Collected data entries:
- - - - - - -

-- pv_equiv track=rewrite | github.com/david049/adventofcode2024 | day14/main.py | hasSusRow
-- ===== SOURCE A (Python) =====
-- def hasSusRow(bathroom):
--     for row in bathroom:
--         count = 0
--         for char in row:
--             if char > 0:
--                 count += 1
--                 if count > 9:
--                     return True
--             else:
--                 count = 0
--     return False
-- ===== SOURCE B (Python) =====
-- def hasSusRow(bathroom):
--     return any(
--         all(c > 0 for c in row[i:i + 10])
--         for row in bathroom
--         for i in range(len(row) - 9)
--     )
-- ===== Notes on version B (the rewrite author's own statement) =====
-- stated objective: idiomatic
-- what changed: Replaces A's stateful count/reset scan with early return by a declarative any/all over all length-10 window slices of each row.
import Mathlib
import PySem

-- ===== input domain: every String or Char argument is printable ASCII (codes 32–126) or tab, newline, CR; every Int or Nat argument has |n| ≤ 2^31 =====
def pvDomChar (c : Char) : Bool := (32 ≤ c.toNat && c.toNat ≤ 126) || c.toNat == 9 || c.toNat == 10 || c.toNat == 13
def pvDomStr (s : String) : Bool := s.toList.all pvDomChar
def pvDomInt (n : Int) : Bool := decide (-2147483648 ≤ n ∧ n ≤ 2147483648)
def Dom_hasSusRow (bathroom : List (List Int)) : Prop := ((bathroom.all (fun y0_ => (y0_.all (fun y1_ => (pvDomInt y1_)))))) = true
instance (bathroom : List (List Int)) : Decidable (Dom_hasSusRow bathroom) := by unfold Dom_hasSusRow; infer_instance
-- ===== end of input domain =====

-- B replaces A's stateful count/reset scan by an idiomatic sliding-window `any`/`all` one-liner
-- (for each row, does some slice row[i:i+10] consist of positives?); objective: idiomatic, not faster.

-- ===== PORT A =====
-- inner loop of A over one row, carrying the running count of consecutive positives
def hasSusRowScan : List Int → Nat → Bool
  | [], _ => false
  | x :: xs, count =>
    if 0 < x then
      if count + 1 > 9 then true else hasSusRowScan xs (count + 1)
    else hasSusRowScan xs 0

def hasSusRow : List (List Int) → Bool
  | [] => false
  | row :: rest => if hasSusRowScan row 0 then true else hasSusRow rest

-- ===== PORT B =====
def hasSusRow_alt (bathroom : List (List Int)) : Bool :=
  bathroom.any (fun row =>
    (PySem.List.pyRange 0 ((row.length : Int) - 9) 1).any (fun i =>
      (PySem.List.slice row (some i) (some (i + 10))).all (fun c => decide (0 < c))))

-- ===== PRECONDITION & SPEC =====
def Spec_hasSusRow (bathroom : List (List Int)) (out : Bool) : Prop := out = hasSusRow_alt bathroom
instance (bathroom : List (List Int)) (out : Bool) : Decidable (Spec_hasSusRow bathroom out) := by unfold Spec_hasSusRow; infer_instance

-- ===== CLAIM (what is proved, stated in full; the proofs are below) =====
def Claim_equal_hasSusRow : Prop := ∀ (bathroom : List (List Int)), Dom_hasSusRow bathroom → Spec_hasSusRow bathroom (hasSusRow bathroom)

-- ===== LEMMAS AND PROOFS =====

-- "row has a run of 10 consecutive positive entries starting at index k"
def GoodAt (r : List Int) (k : Nat) : Prop := ∀ j, j < 10 → 0 < r.getD (k + j) 0
def Good (r : List Int) : Prop := ∃ k, k + 10 ≤ r.length ∧ GoodAt r k

-- Good only looks at the positivity pattern of the entries
lemma good_congr (r s : List Int) (hlen : r.length = s.length)
    (h : ∀ m, m < r.length → (0 < r.getD m 0 ↔ 0 < s.getD m 0)) : Good r ↔ Good s := by
  constructor
  · rintro ⟨k, hk, hG⟩
    exact ⟨k, by omega, fun j hj => (h (k + j) (by omega)).mp (hG j hj)⟩
  · rintro ⟨k, hk, hG⟩
    exact ⟨k, by omega, fun j hj => (h (k + j) (by omega)).mpr (hG j hj)⟩

-- indexing into the padded list
lemma getD_rep_app (c : Nat) (l : List Int) (m : Nat) :
    (List.replicate c (1:Int) ++ l).getD m 0 = if m < c then 1 else l.getD (m - c) 0 := by
  by_cases h : m < c
  · rw [if_pos h, List.getD_append _ _ _ _ (by simpa using h),
      List.getD_eq_getElem _ _ (by simpa using h)]
    simp
  · rw [if_neg h, List.getD_append_right _ _ _ _ (by simpa using Nat.le_of_not_lt h)]
    simp

-- characterisation of A's inner scan: c pending positives + a run of 10 in the rest
lemma scan_iff (r : List Int) (c : Nat) (hc : c ≤ 9) :
    hasSusRowScan r c = true ↔ Good (List.replicate c 1 ++ r) := by
  induction r generalizing c with
  | nil =>
    rw [show hasSusRowScan [] c = false from rfl]
    simp only [Bool.false_eq_true, false_iff]
    rintro ⟨k, hk, -⟩
    simp at hk; omega
  | cons x xs ih =>
    by_cases hx : 0 < x
    · by_cases h9 : c + 1 > 9
      · have hc9 : c = 9 := by omega
        subst hc9
        simp only [hasSusRowScan, if_pos hx, if_pos h9, true_iff]
        refine ⟨0, by simp, fun j hj => ?_⟩
        rw [Nat.zero_add, getD_rep_app]
        by_cases hj9 : j < 9
        · simp [hj9]
        · have hj' : j = 9 := by omega
          subst hj'; simpa using hx
      · have hlhs : hasSusRowScan (x :: xs) c = hasSusRowScan xs (c + 1) := by
          simp [hasSusRowScan, hx, h9]
        rw [hlhs, ih (c + 1) (by omega)]
        apply good_congr
        · simp only [List.length_append, List.length_replicate, List.length_cons]
          omega
        · intro m hm
          rw [getD_rep_app, getD_rep_app]
          rcases lt_trichotomy m c with h | h | h
          · simp [h, Nat.lt_succ_of_lt h]
          · subst h
            simp [hx]
          · have h1 : ¬ m < c + 1 := by omega
            have h2 : ¬ m < c := by omega
            simp only [if_neg h1, if_neg h2]
            have he : m - c = (m - (c + 1)) + 1 := by omega
            rw [he, List.getD_cons_succ]
    · have hlhs : hasSusRowScan (x :: xs) c = hasSusRowScan xs 0 := by
        simp [hasSusRowScan, hx]
      rw [hlhs, ih 0 (by omega)]
      simp only [List.replicate_zero, List.nil_append]
      constructor
      · rintro ⟨k, hk, hG⟩
        refine ⟨k + c + 1, by simp; omega, fun j hj => ?_⟩
        rw [getD_rep_app, if_neg (by omega)]
        have he : k + c + 1 + j - c = (k + j) + 1 := by omega
        rw [he, List.getD_cons_succ]
        exact hG j hj
      · rintro ⟨k, hk, hG⟩
        have hlen : k + 10 ≤ c + (xs.length + 1) := by simpa using hk
        have hkc : c + 1 ≤ k := by
          by_contra hlt
          have hj : c - k < 10 := by omega
          have hp := hG (c - k) hj
          rw [getD_rep_app, if_neg (by omega)] at hp
          have he2 : k + (c - k) - c = 0 := by omega
          rw [he2, List.getD_cons_zero] at hp
          exact hx hp
        refine ⟨k - (c + 1), by omega, fun j hj => ?_⟩
        have hp := hG j hj
        rw [getD_rep_app, if_neg (by omega)] at hp
        have he : k + j - c = (k - (c + 1) + j) + 1 := by omega
        rw [he, List.getD_cons_succ] at hp
        exact hp

-- a length-10 window slice is all-positive iff GoodAt holds at its start
lemma all_window (r : List Int) (k : Nat) (h : k + 10 ≤ r.length) :
    ((List.take 10 (List.drop k r)).all (fun c => decide (0 < c)) = true) ↔ GoodAt r k := by
  rw [List.all_eq_true]
  constructor
  · intro ha j hj
    have hlen : j < (List.take 10 (List.drop k r)).length := by
      simp [List.length_take, List.length_drop]; omega
    have hmem := List.getElem_mem hlen
    have := ha _ hmem
    rw [List.getElem_take, List.getElem_drop] at this
    rw [List.getD_eq_getElem r 0 (by omega)]
    simpa using this
  · intro hG x hx
    obtain ⟨j, hjl, rfl⟩ := List.mem_iff_getElem.mp hx
    have hj : j < 10 := by simp [List.length_take, List.length_drop] at hjl; omega
    have := hG j hj
    rw [List.getD_eq_getElem r 0 (by omega)] at this
    simp [List.getElem_take, List.getElem_drop]
    convert this using 2

-- characterisation of B's inner window test
lemma window_iff (r : List Int) :
    ((PySem.List.pyRange 0 ((r.length : Int) - 9) 1).any (fun i =>
      (PySem.List.slice r (some i) (some (i + 10))).all (fun c => decide (0 < c)))) = true ↔ Good r := by
  rw [List.any_eq_true]
  constructor
  · rintro ⟨i, hmem, hall⟩
    obtain ⟨h0, hlt⟩ := PySem.List.mem_pyRange_one.mp hmem
    lift i to ℕ using h0 with k
    have hk : k + 10 ≤ r.length := by omega
    rw [PySem.List.slice_toNat r (by omega) (by omega)] at hall
    have h10 : ((k : Int) + 10).toNat - (k : Int).toNat = 10 := by omega
    rw [h10, Int.toNat_natCast] at hall
    exact ⟨k, hk, (all_window r k hk).mp hall⟩
  · rintro ⟨k, hk, hG⟩
    refine ⟨(k : Int), PySem.List.mem_pyRange_one.mpr ⟨by omega, by omega⟩, ?_⟩
    rw [PySem.List.slice_toNat r (by omega) (by omega)]
    have h10 : ((k : Int) + 10).toNat - (k : Int).toNat = 10 := by omega
    rw [h10, Int.toNat_natCast]
    exact (all_window r k hk).mpr hG

-- ===== VERDICT (by name: the statement is the Claim_ definition above) =====
lemma equal_all (bathroom : List (List Int)) : hasSusRow bathroom = hasSusRow_alt bathroom := by
  unfold hasSusRow_alt
  induction bathroom with
  | nil => simp [hasSusRow]
  | cons row rest ih =>
    simp only [hasSusRow, List.any_cons]
    by_cases h : hasSusRowScan row 0 = true
    · have : Good row := by simpa using (scan_iff row 0 (by omega)).mp h
      simp [h, (window_iff row).mpr this]
    · have hG : ¬ Good row := fun g => h ((scan_iff row 0 (by omega)).mpr (by simpa using g))
      have hw : ¬ ((PySem.List.pyRange 0 ((row.length : Int) - 9) 1).any (fun i =>
          (PySem.List.slice row (some i) (some (i + 10))).all (fun c => decide (0 < c))) = true) :=
        fun w => hG ((window_iff row).mp w)
      simp only [Bool.not_eq_true] at h hw
      simpa [h, hw, hasSusRow_alt] using ih

theorem hasSusRow_spec : Claim_equal_hasSusRow := fun b _ => equal_all b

- - - - - - -

__WORK REQUEST__
Taking the line with "j = 9 := by omega" as the first and the line with "[h, Nat.lt_succ_of_lt h]" as the last, retype that stretch of the data above exactly, with no other lines.

__EXERCISE ANSWER__
        · have hj' : j = 9 := by omega
          subst hj'; simpa using hx
      · have hlhs : hasSusRowScan (x :: xs) c = hasSusRowScan xs (c + 1) := by
          simp [hasSusRowScan, hx, h9]
        rw [hlhs, ih (c + 1) (by omega)]
        apply good_congr
        · simp only [List.length_append, List.length_replicate, List.length_cons]
          omega
        · intro m hm
          rw [getD_rep_app, getD_rep_app]
          rcases lt_trichotomy m c with h | h | h
          · simp [h, Nat.lt_succ_of_lt h]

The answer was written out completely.